● Data shown
-- pv_equiv track=rewrite | github.com/e-vergo/TDCSG | scripts/string_search_analyzer.py | generate_namespace_variants
-- ===== SOURCE A (Python) =====
-- from typing import Dict, List, Tuple, Set
--
-- def generate_namespace_variants(full_name: str) -> List[str]:
--     """
--     Generate all namespace variants for a declaration.
--
--     Example:
--         Input: "TDCSG.CompoundSymmetry.GG5.E_re"
--         Output: ["E_re", "GG5.E_re", "CompoundSymmetry.GG5.E_re",
--                  "TDCSG.CompoundSymmetry.GG5.E_re"]
--     """
--     components = full_name.split('.')
--     variants = []
--
--     # Short name (no namespace)
--     variants.append(components[-1])
--
--     # Progressive prefixes
--     for i in range(len(components) - 2, -1, -1):
--         variant = '.'.join(components[i:])
--         variants.append(variant)
--
--     return variants
-- ===== SOURCE B (Python) =====
-- def generate_namespace_variants(full_name: str):
--     """Generate all namespace variants by growing one accumulator string."""
--     components = full_name.split('.')
--     current = components[-1]
--     variants = [current]
--     for comp in reversed(components[:-1]):
--         current = comp + '.' + current
--         variants.append(current)
--     return variants
-- ===== Notes on version B (the rewrite author's own statement) =====
-- stated objective: alternative
-- what changed: B replaces A's per-iteration re-slicing and re-joining of the suffix components[i:] with a single accumulator string that each step is extended by one more dotted component while iterating over the remaining components in reverse.
import Mathlib
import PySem

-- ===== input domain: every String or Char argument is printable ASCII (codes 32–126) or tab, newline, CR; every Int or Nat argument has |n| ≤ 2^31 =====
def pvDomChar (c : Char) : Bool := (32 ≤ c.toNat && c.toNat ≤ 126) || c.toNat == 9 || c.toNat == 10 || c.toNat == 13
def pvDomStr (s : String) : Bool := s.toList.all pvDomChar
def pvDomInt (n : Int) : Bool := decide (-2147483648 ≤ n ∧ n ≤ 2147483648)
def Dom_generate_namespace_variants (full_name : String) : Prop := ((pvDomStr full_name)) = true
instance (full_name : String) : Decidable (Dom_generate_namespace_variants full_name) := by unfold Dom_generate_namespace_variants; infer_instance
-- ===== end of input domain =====

-- B builds each variant by growing one accumulator string instead of re-slicing and
-- re-joining components[i:] on every iteration (objective: alternative decomposition).

-- ===== PORT A =====
def generate_namespace_variants (full_name : String) : List String :=
  let components := (PySem.Str.split? full_name ".").getD []
  let variants : List String := [PySem.List.pyGetD components (-1) ""]
  (PySem.List.pyRange ((components.length : Int) - 2) (-1) (-1)).foldl
    (fun acc i => acc ++ [PySem.Str.join "." (PySem.List.slice components (some i) none)])
    variants

-- ===== PORT B =====
def generate_namespace_variants_alt (full_name : String) : List String :=
  let components := (PySem.Str.split? full_name ".").getD []
  let current := PySem.List.pyGetD components (-1) ""
  ((PySem.List.slice components none (some (-1))).reverse.foldl
    (fun (st : String × List String) comp =>
      let cur := comp ++ "." ++ st.1
      (cur, st.2 ++ [cur]))
    (current, [current])).2

-- ===== PRECONDITION & SPEC =====
def Spec_generate_namespace_variants (full_name : String) (out : List String) : Prop := out = generate_namespace_variants_alt full_name
instance (full_name : String) (out : List String) : Decidable (Spec_generate_namespace_variants full_name out) := by unfold Spec_generate_namespace_variants; infer_instance

-- ===== CLAIM (what is proved, stated in full; the proofs are below) =====
def Claim_equal_generate_namespace_variants : Prop := ∀ (full_name : String), Dom_generate_namespace_variants full_name → Spec_generate_namespace_variants full_name (generate_namespace_variants full_name)

-- ===== LEMMAS AND PROOFS =====

/-- The common value of both programs, as a structural recursion on the component list. -/
def pvSpecV : List String → List String
  | [] => [""]
  | [x] => [x]
  | c :: d :: rest => pvSpecV (d :: rest) ++ [PySem.Str.join "." (c :: d :: rest)]

theorem pv_join_cons (c d : String) (rest : List String) :
    c ++ "." ++ PySem.Str.join "." (d :: rest) = PySem.Str.join "." (c :: d :: rest) := by
  rw [← String.toList_inj]
  simp [String.toList_append, PySem.Str.toList_join, PySem.Chars.join_cons_cons]

theorem pv_join_singleton (x : String) : PySem.Str.join "." [x] = x := by
  rw [← String.toList_inj]
  simp [PySem.Str.toList_join, PySem.Chars.join_singleton]

/-- B's loop invariant: the fold returns the full join and the whole variant list. -/
theorem pv_B_fold (cs : List String) (h : cs ≠ []) :
    cs.dropLast.reverse.foldl
      (fun (st : String × List String) comp =>
        (comp ++ "." ++ st.1, st.2 ++ [comp ++ "." ++ st.1]))
      (cs.getLast h, [cs.getLast h])
    = (PySem.Str.join "." cs, pvSpecV cs) := by
  induction cs with
  | nil => exact absurd rfl h
  | cons c rest ih =>
    cases rest with
    | nil => simp [pvSpecV, pv_join_singleton]
    | cons d rest' =>
      have hr : d :: rest' ≠ [] := by simp
      have : (c :: d :: rest').dropLast.reverse
           = ((d :: rest').dropLast.reverse) ++ [c] := by
        simp [List.dropLast_cons_of_ne_nil hr]
      rw [this, List.foldl_append, List.getLast_cons hr, ih hr]
      simp [pvSpecV, pv_join_cons]

/-- A's variant list, re-indexed onto `List.range`, equals the structural spec. -/
theorem pv_A_range (cs : List String) (h : cs ≠ []) :
    cs.getLast h ::
      ((List.range (cs.length - 1)).map
        (fun k => PySem.Str.join "." (cs.drop (cs.length - 2 - k))))
    = pvSpecV cs := by
  induction cs with
  | nil => exact absurd rfl h
  | cons c rest ih =>
    cases rest with
    | nil => simp [pvSpecV]
    | cons d rest' =>
      have hr : d :: rest' ≠ [] := by simp
      have hlen : (c :: d :: rest').length - 1 = rest'.length + 1 := by simp
      rw [hlen, List.range_succ, List.map_append, List.getLast_cons hr]
      have hmap : (List.range rest'.length).map
            (fun k => PySem.Str.join "." ((c :: d :: rest').drop ((c :: d :: rest').length - 2 - k)))
          = (List.range ((d :: rest').length - 1)).map
            (fun k => PySem.Str.join "." ((d :: rest').drop ((d :: rest').length - 2 - k))) := by
        have hl : rest'.length = (d :: rest').length - 1 := by simp
        rw [← hl]
        apply List.map_congr_left
        intro k hk
        rw [List.mem_range] at hk
        have h1 : (c :: d :: rest').length - 2 - k = (rest'.length - k - 1) + 1 := by
          simp only [List.length_cons]; omega
        have h2 : (d :: rest').length - 2 - k = rest'.length - k - 1 := by
          simp only [List.length_cons]; omega
        rw [h1, h2, List.drop_succ_cons]
      have hlast : PySem.Str.join "."
            ((c :: d :: rest').drop ((c :: d :: rest').length - 2 - rest'.length))
          = PySem.Str.join "." (c :: d :: rest') := by
        have : (c :: d :: rest').length - 2 - rest'.length = 0 := by
          simp only [List.length_cons]; omega
        rw [this, List.drop_zero]
      rw [hmap]
      simp only [List.map_cons, List.map_nil]
      rw [hlast, ← List.cons_append, ih hr]
      simp [pvSpecV]

/-- The pyRange countdown in A is the `List.range` re-indexing of `pv_A_range`. -/
theorem pv_A_pyRange (cs : List String) (h : cs ≠ []) :
    (PySem.List.pyRange ((cs.length : Int) - 2) (-1) (-1)).map
      (fun i => PySem.Str.join "." (PySem.List.slice cs (some i) none))
    = (List.range (cs.length - 1)).map
      (fun k => PySem.Str.join "." (cs.drop (cs.length - 2 - k))) := by
  have hn : 1 ≤ cs.length := List.length_pos_of_ne_nil h
  rw [PySem.List.pyRange_neg_one, List.map_map]
  have hcnt : ((cs.length : Int) - 2 - (-1)).toNat = cs.length - 1 := by omega
  rw [hcnt]
  apply List.map_congr_left
  intro k hk
  rw [List.mem_range] at hk
  simp only [Function.comp]
  have h2 : 2 ≤ cs.length := by omega
  have hnn : (0 : Int) ≤ (cs.length : Int) - 2 - (k : Int) := by omega
  rw [PySem.List.slice_from cs hnn]
  have ht : ((cs.length : Int) - 2 - (k : Int)).toNat = cs.length - 2 - k := by omega
  rw [ht]

theorem pv_main (cs : List String) :
    (PySem.List.pyRange ((cs.length : Int) - 2) (-1) (-1)).foldl
      (fun acc i => acc ++ [PySem.Str.join "." (PySem.List.slice cs (some i) none)])
      [PySem.List.pyGetD cs (-1) ""]
    = ((PySem.List.slice cs none (some (-1))).reverse.foldl
        (fun (st : String × List String) comp =>
          (comp ++ "." ++ st.1, st.2 ++ [comp ++ "." ++ st.1]))
        (PySem.List.pyGetD cs (-1) "", [PySem.List.pyGetD cs (-1) ""])).2 := by
  rcases eq_or_ne cs [] with rfl | h
  · decide
  · rw [PySem.List.slice_to_neg_one, PySem.List.pyGetD_neg_one cs "" h,
        PySem.List.foldl_append_singleton_eq_map, pv_B_fold cs h, pv_A_pyRange cs h]
    exact pv_A_range cs h

-- ===== VERDICT (by name: the statement is the Claim_ definition above) =====
theorem generate_namespace_variants_spec : Claim_equal_generate_namespace_variants := by
  intro full_name _
  unfold Spec_generate_namespace_variants generate_namespace_variants generate_namespace_variants_alt
  exact pv_main _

● Work required
Count how many lines of the listing above include the word "domain", then reply with that count and no other text.

● Expected answer
2